Michigan state Rep. Andrea Schroeder, a pioneering majority whip who worked tirelessly across party lines, died Friday after a years-long battle with a rare form of stomach cancer. She was 57.
Schroeder (R-Oakland County) — a former school teacher and mom of three who was elected to the Michigan House of Representatives in 2018 — was remembered by colleagues as an empathetic public servant with a passion for helping people in her district, according to The Detroit Free Press.
“Even in the worst days of her illness, Andrea Schroeder was a tireless and selfless friend who always put the needs of others before her own,” Michigan House Speaker Jason Wentworth (R-Clare County) said Friday in a press release.
“When we were all worried about her health and her comfort, she was more concerned about helping the people she represented who [she] had called into the office, finding out what was going on in each of our lives, sharing the latest news about her children, working with the close staff for whom she cared so much, and helping everyone around her succeed with their own personal priorities,” he said.

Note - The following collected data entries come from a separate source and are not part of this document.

-- pv_equiv track=rewrite | github.com/sammysignal/twitter-gen-ai | get_tweet_sel.py | remove_actions
-- ===== SOURCE A (Python) =====
-- def remove_actions(tweet):
--     output = ""
--     add = True
--     last_was_space = False
--     for i in range(len(tweet)):
--         if tweet[i] == "*":
--             add = not add
--         else:
--             if last_was_space and tweet[i] == " ":
--                 pass
--             elif add:
--                 output = output + tweet[i]
--                 if tweet[i] == " ":
--                     last_was_space = True
--                 else:
--                     last_was_space = False
--     return output.strip()
-- ===== SOURCE B (Python) =====
-- def remove_actions(tweet):
--     # Split on '*': even-indexed segments are the kept text (the flag starts
--     # True and flips at each '*').  Then collapsing runs of ' ' plus the final
--     # strip() is the same as joining the nonempty ' '-separated pieces with
--     # single spaces and stripping.
--     parts = tweet.split("*")
--     kept = "".join(p for i, p in enumerate(parts) if i % 2 == 0)
--     return " ".join([p for p in kept.split(" ") if p != ""]).strip()
-- ===== Notes on version B (the rewrite author's own statement) =====
-- stated objective: faster
-- what changed: Replaced the char-by-char state machine (toggle flag + last-was-space tracking, building the output by repeated string concatenation) by a split/join pipeline: split on '*', join the even-indexed segments, then join the nonempty ' '-separated pieces with single spaces and strip.
import Mathlib
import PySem

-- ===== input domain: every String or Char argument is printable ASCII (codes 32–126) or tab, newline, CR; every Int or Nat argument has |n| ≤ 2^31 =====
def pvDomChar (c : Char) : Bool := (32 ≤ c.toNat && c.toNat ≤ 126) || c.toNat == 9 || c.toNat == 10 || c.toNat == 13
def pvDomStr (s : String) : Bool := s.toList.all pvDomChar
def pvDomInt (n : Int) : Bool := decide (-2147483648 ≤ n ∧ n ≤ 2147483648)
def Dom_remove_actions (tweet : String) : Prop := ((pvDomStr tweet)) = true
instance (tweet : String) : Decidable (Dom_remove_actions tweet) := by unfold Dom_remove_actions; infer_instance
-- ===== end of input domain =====

-- B replaces A's char-by-char state machine by an idiomatic split/join pipeline; same return value.

-- ===== PORT A =====
-- loop state: (output, add, last_was_space)
def remAStep (st : List Char × Bool × Bool) (c : Char) : List Char × Bool × Bool :=
  if c = '*' then (st.1, !st.2.1, st.2.2)
  else if st.2.2 = true ∧ c = ' ' then st
  else if st.2.1 = true then (st.1 ++ [c], st.2.1, decide (c = ' '))
  else st

def remove_actions (tweet : String) : String :=
  let st := tweet.toList.foldl remAStep ([], true, false)
  String.ofList (PySem.Chars.strip st.1)

-- ===== PORT B =====
def remove_actions_alt (tweet : String) : String :=
  let parts := tweet.toList.splitOn '*'
  let kept := PySem.Chars.join []
    (((PySem.List.enumerate parts).filter (fun p => p.1 % 2 == 0)).map (·.2))
  let pieces := (kept.splitOn ' ').filter (fun p => p ≠ [])
  String.ofList (PySem.Chars.strip (PySem.Chars.join [' '] pieces))

-- ===== PRECONDITION & SPEC =====
def Spec_remove_actions (tweet : String) (out : String) : Prop := out = remove_actions_alt tweet
instance (tweet : String) (out : String) : Decidable (Spec_remove_actions tweet out) := by unfold Spec_remove_actions; infer_instance

-- ===== CLAIM (what is proved, stated in full; the proofs are below) =====
def Claim_equal_remove_actions : Prop := ∀ (tweet : String), Dom_remove_actions tweet → Spec_remove_actions tweet (remove_actions tweet)

-- ===== LEMMAS AND PROOFS =====

-- chars kept by the '*' toggle, starting from flag add
def keepC : Bool → List Char → List Char
  | _, [] => []
  | add, c :: t => if c = '*' then keepC (!add) t else if add = true then c :: keepC add t else keepC add t

-- space-collapse with the last-was-space flag
def collC : Bool → List Char → List Char
  | _, [] => []
  | lws, c :: t => if lws = true ∧ c = ' ' then collC lws t else c :: collC (decide (c = ' ')) t

-- even-indexed segments, concatenated
def evensC : List (List Char) → List Char
  | [] => []
  | [p] => p
  | p :: _ :: ps => p ++ evensC ps

-- jT / jF: what collC true / collC false produce on the ' '-split pieces
def jT : List (List Char) → List Char
  | [] => []
  | [q] => q
  | q :: ps => if q = [] then jT ps else q ++ ' ' :: jT ps

def jF : List (List Char) → List Char
  | [] => []
  | [q] => q
  | q :: ps => q ++ ' ' :: jT ps

def interF (ps : List (List Char)) : List Char :=
  PySem.Chars.join [' '] (ps.filter (fun p => p ≠ []))

theorem evensC_cons (p : List Char) (t : List (List Char)) :
    evensC (p :: t) = p ++ evensC t.tail := by
  cases t <;> simp [evensC]

theorem foldA (l : List Char) : ∀ (out : List Char) (add lws : Bool),
    (l.foldl remAStep (out, add, lws)).1 = out ++ collC lws (keepC add l) := by
  induction l with
  | nil => intro out add lws; simp [keepC, collC]
  | cons c t ih =>
    intro out add lws
    simp only [List.foldl_cons]
    by_cases hc : c = '*'
    · subst hc
      rw [show remAStep (out, add, lws) '*' = (out, !add, lws) by simp [remAStep]]
      rw [ih]
      simp [keepC]
    · by_cases hl : lws = true ∧ c = ' '
      · rw [show remAStep (out, add, lws) c = (out, add, lws) by simp [remAStep, hc, hl]]
        rw [ih]
        congr 1
        cases add with
        | false => simp [keepC, hc]
        | true => simp [keepC, hc, collC, hl.1, hl.2]
      · cases add with
        | false =>
          rw [show remAStep (out, false, lws) c = (out, false, lws) by simp [remAStep, hc, hl]]
          rw [ih]
          simp [keepC, hc]
        | true =>
          rw [show remAStep (out, true, lws) c = (out ++ [c], true, decide (c = ' ')) by
                simp [remAStep, hc, hl]]
          rw [ih]
          simp [keepC, hc, collC, hl, List.append_assoc]

theorem join_nil_flatten (ps : List (List Char)) : PySem.Chars.join [] ps = ps.flatten := by
  induction ps with
  | nil => simp [PySem.Chars.join_nil]
  | cons q ps ih =>
    cases ps with
    | nil => simp [PySem.Chars.join_singleton]
    | cons r rs => rw [PySem.Chars.join_cons_cons]; simp [ih]

theorem enum_cons {α : Type} (x : α) (t : List α) (n : Int) :
    PySem.List.enumerate (x :: t) n = (n, x) :: PySem.List.enumerate t (n + 1) := rfl

theorem enum_even (ps : List (List Char)) : ∀ (n : Int),
    (((PySem.List.enumerate ps n).filter (fun p => p.1 % 2 == 0)).map (·.2)).flatten
      = if n % 2 = 0 then evensC ps else evensC ps.tail := by
  induction ps with
  | nil =>
    intro n
    simp [PySem.List.enumerate, evensC]
  | cons p t ih =>
    intro n
    rw [enum_cons, List.filter_cons]
    by_cases hn : n % 2 = 0
    · have hb : ((n, p).1 % 2 == 0) = true := by simpa using hn
      have hn' : ¬ (n + 1) % 2 = 0 := by omega
      rw [if_pos hb, List.map_cons, List.flatten_cons, ih (n + 1), if_neg hn', evensC_cons]
      simp [hn]
    · have hb : ¬ ((n, p).1 % 2 == 0) = true := by simpa using hn
      have hn' : (n + 1) % 2 = 0 := by omega
      rw [if_neg hb, ih (n + 1), if_pos hn']
      simp [hn]

theorem split_keep (l : List Char) :
    evensC (l.splitOn '*') = keepC true l ∧ evensC (l.splitOn '*').tail = keepC false l := by
  induction l with
  | nil => constructor <;> simp [List.splitOn, List.splitOnP_nil, evensC, keepC]
  | cons c t ih =>
    obtain ⟨q, qs, hS⟩ : ∃ q qs, t.splitOn '*' = q :: qs := by
      rcases hS : t.splitOn '*' with _ | ⟨q, qs⟩
      · exact absurd hS (List.splitOnP_ne_nil _ _)
      · exact ⟨q, qs, rfl⟩
    have h1 := ih.1
    have h2 := ih.2
    rw [hS] at h1 h2
    by_cases hc : c = '*'
    · subst hc
      rw [show (('*' :: t).splitOn '*') = [] :: q :: qs by
            simp [List.splitOn, List.splitOnP_cons,
              show List.splitOnP (fun x => x == '*') t = q :: qs from hS]]
      constructor
      · rw [evensC_cons]; simpa [keepC] using h2
      · simpa [keepC] using h1
    · rw [show ((c :: t).splitOn '*') = (c :: q) :: qs by
            simp [List.splitOn, List.splitOnP_cons, hc,
              show List.splitOnP (fun x => x == '*') t = q :: qs from hS]]
      constructor
      · rw [evensC_cons]
        rw [evensC_cons] at h1
        simp [keepC, hc, ← h1]
      · simpa [keepC, hc] using h2

theorem jT_cons_cons (c : Char) (q : List Char) (qs : List (List Char)) :
    jT ((c :: q) :: qs) = c :: jF (q :: qs) := by
  cases qs <;> simp [jT, jF]

theorem jF_cons_cons (c : Char) (q : List Char) (qs : List (List Char)) :
    jF ((c :: q) :: qs) = c :: jF (q :: qs) := by
  cases qs <;> simp [jT, jF]

theorem coll_split (l : List Char) :
    collC true l = jT (l.splitOn ' ') ∧ collC false l = jF (l.splitOn ' ') := by
  induction l with
  | nil => constructor <;> simp [List.splitOn, List.splitOnP_nil, jT, jF, collC]
  | cons c t ih =>
    obtain ⟨q, qs, hS⟩ : ∃ q qs, t.splitOn ' ' = q :: qs := by
      rcases hS : t.splitOn ' ' with _ | ⟨q, qs⟩
      · exact absurd hS (List.splitOnP_ne_nil _ _)
      · exact ⟨q, qs, rfl⟩
    have h1 := ih.1
    have h2 := ih.2
    rw [hS] at h1 h2
    by_cases hc : c = ' '
    · subst hc
      rw [show ((' ' :: t).splitOn ' ') = [] :: q :: qs by
            simp [List.splitOn, List.splitOnP_cons,
              show List.splitOnP (fun x => x == ' ') t = q :: qs from hS]]
      constructor
      · rw [show jT ([] :: q :: qs) = jT (q :: qs) by simp [jT]]
        simpa [collC] using h1
      · rw [show jF ([] :: q :: qs) = ' ' :: jT (q :: qs) by simp [jF]]
        simp [collC, h1]
    · rw [show ((c :: t).splitOn ' ') = (c :: q) :: qs by
            simp [List.splitOn, List.splitOnP_cons, hc,
              show List.splitOnP (fun x => x == ' ') t = q :: qs from hS]]
      constructor
      · rw [jT_cons_cons]; simp [collC, hc, h2]
      · rw [jF_cons_cons]; simp [collC, hc, h2]

theorem isspace_space : PySem.Chars.isspace ' ' = true := by decide

theorem strip_cons_space (x : List Char) : PySem.Chars.strip (' ' :: x) = PySem.Chars.strip x := by
  simp [PySem.Chars.strip, PySem.Chars.lstrip, List.dropWhile_cons, isspace_space]

theorem rstrip_append_space (x : List Char) :
    PySem.Chars.rstrip (x ++ [' ']) = PySem.Chars.rstrip x := by
  simp [PySem.Chars.rstrip, List.dropWhile_cons, isspace_space]

theorem strip_append_space (x : List Char) :
    PySem.Chars.strip (x ++ [' ']) = PySem.Chars.strip x := by
  unfold PySem.Chars.strip PySem.Chars.lstrip
  rw [List.dropWhile_append]
  by_cases h : (x.dropWhile PySem.Chars.isspace).isEmpty
  · rw [List.isEmpty_iff] at h
    rw [h]
    simp [List.dropWhile_cons, isspace_space]
  · rw [if_neg h]
    exact rstrip_append_space _

theorem jT_all_empty (ps : List (List Char)) (h : ps.filter (fun p => p ≠ []) = []) :
    jT ps = [] := by
  induction ps with
  | nil => rfl
  | cons q t ih =>
    rw [List.filter_eq_nil_iff] at h
    have hq : q = [] := by simpa using h q (by simp)
    have ht : t.filter (fun p => p ≠ []) = [] := by
      rw [List.filter_eq_nil_iff]
      intro a ha
      simpa using h a (List.mem_cons_of_mem _ ha)
    cases t with
    | nil => simp [jT, hq]
    | cons r rs => simp [jT, hq, ih ht]

theorem interF_nil : interF [] = [] := by simp [interF, PySem.Chars.join_nil]

theorem interF_cons_ne (q : List Char) (ps : List (List Char)) (hq : q ≠ [])
    (hf : ps.filter (fun p => p ≠ []) ≠ []) :
    interF (q :: ps) = q ++ ' ' :: interF ps := by
  unfold interF
  rw [List.filter_cons, if_pos (by simpa using hq)]
  rcases hr : ps.filter (fun p => p ≠ []) with _ | ⟨u, us⟩
  · exact absurd hr hf
  · rw [PySem.Chars.join_cons_cons]
    simp

theorem jT_interF (ps : List (List Char)) :
    jT ps = interF ps ∨ jT ps = interF ps ++ [' '] := by
  induction ps with
  | nil => left; simp [jT, interF_nil]
  | cons q t ih =>
    cases t with
    | nil =>
      by_cases hq : q = [] <;> left <;>
        simp [jT, interF, List.filter_cons, hq, PySem.Chars.join_singleton, PySem.Chars.join_nil]
    | cons r rs =>
      by_cases hq : q = []
      · subst hq
        have : interF ([] :: r :: rs) = interF (r :: rs) := by
          simp [interF, List.filter_cons]
        rw [this, show jT ([] :: r :: rs) = jT (r :: rs) by simp [jT]]
        exact ih
      · by_cases hf : (r :: rs).filter (fun p => p ≠ []) = []
        · right
          rw [show jT (q :: r :: rs) = q ++ ' ' :: jT (r :: rs) by simp [jT, hq]]
          rw [jT_all_empty _ hf]
          have hi : interF (q :: r :: rs) = q := by
            unfold interF
            rw [List.filter_cons, hf]
            simp [hq, PySem.Chars.join_singleton]
          rw [hi]
        · rw [show jT (q :: r :: rs) = q ++ ' ' :: jT (r :: rs) by simp [jT, hq]]
          rw [interF_cons_ne q _ hq hf]
          rcases ih with h | h
          · left; rw [h]
          · right; rw [h]; simp

theorem strip_jT (ps : List (List Char)) :
    PySem.Chars.strip (jT ps) = PySem.Chars.strip (interF ps) := by
  rcases jT_interF ps with h | h
  · rw [h]
  · rw [h, strip_append_space]

theorem strip_jF (ps : List (List Char)) :
    PySem.Chars.strip (jF ps) = PySem.Chars.strip (interF ps) := by
  cases ps with
  | nil => rw [show jF [] = [] from rfl, interF_nil]
  | cons q t =>
    cases t with
    | nil =>
      by_cases hq : q = [] <;>
        simp [jF, interF, List.filter_cons, hq, PySem.Chars.join_singleton, PySem.Chars.join_nil]
    | cons r rs =>
      rw [show jF (q :: r :: rs) = q ++ ' ' :: jT (r :: rs) from rfl]
      by_cases hq : q = []
      · subst hq
        have hi : interF ([] :: r :: rs) = interF (r :: rs) := by
          simp [interF, List.filter_cons]
        rw [hi]
        simpa [strip_cons_space] using strip_jT (r :: rs)
      · by_cases hf : (r :: rs).filter (fun p => p ≠ []) = []
        · rw [jT_all_empty _ hf]
          have hi : interF (q :: r :: rs) = q := by
            unfold interF
            rw [List.filter_cons, hf]
            simp [hq, PySem.Chars.join_singleton]
          rw [hi, strip_append_space]
        · rw [interF_cons_ne q _ hq hf]
          rcases jT_interF (r :: rs) with h | h
          · rw [h]
          · rw [h, show q ++ ' ' :: (interF (r :: rs) ++ [' ']) = (q ++ ' ' :: interF (r :: rs)) ++ [' '] by simp,
              strip_append_space]

-- ===== VERDICT (by name: the statement is the Claim_ definition above) =====
theorem remove_actions_spec : Claim_equal_remove_actions := by
  intro tweet _
  unfold Spec_remove_actions remove_actions remove_actions_alt
  simp only []
  rw [join_nil_flatten, enum_even _ 0, if_pos (by norm_num), (split_keep tweet.toList).1]
  rw [foldA, List.nil_append, (coll_split (keepC true tweet.toList)).2, strip_jF]
  rfl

“That’s who she was as a person right from the start, and that is exactly how I will remember her,” he said.
The small-business-boosting lawmaker, who was also the sister of legendary Post scribe Jeane Macintosh, found out she had the aggressive stomach cancer known as linitis plastica in August 2018, shortly after her first statehouse victory.
She made a private recording 20 minutes after talking to her doctor, as the reality of the diagnosis set in, according to the paper.
“I have cancer,” she said in the recording. “I have a very rare form of stomach cancer, and it’s gonna kill me.”
The next year, she told outlet, “It was never a secret, but it was private. There’s a difference.”
She added, “A lot of being a cancer patient is seeing how hard it is on the people that want to help you. And you shoulder the responsibility for making them feel OK. And with the campaigning and everything else, I was just like, ‘I just don’t want to take on that responsibility — particularly because … it was a poor prognosis.’ “
Before she was elected to the state legislature, Schroeder served on the Independence Township Board of Trustees and on her school district’s Parent-Teacher Association. As a kid, she went to Farmington Public Schools and later earned a Bachelor of Science in early childhood education from Miami University.
On Friday, Michigan Gov. Gretchen Whitmer expressed condolences to Schroeder’s loved ones, saying she will be remembered for her relentless dedication to her district.
Schroeder is survived by her husband, Mark, and her children Grace, Andrea and Luke.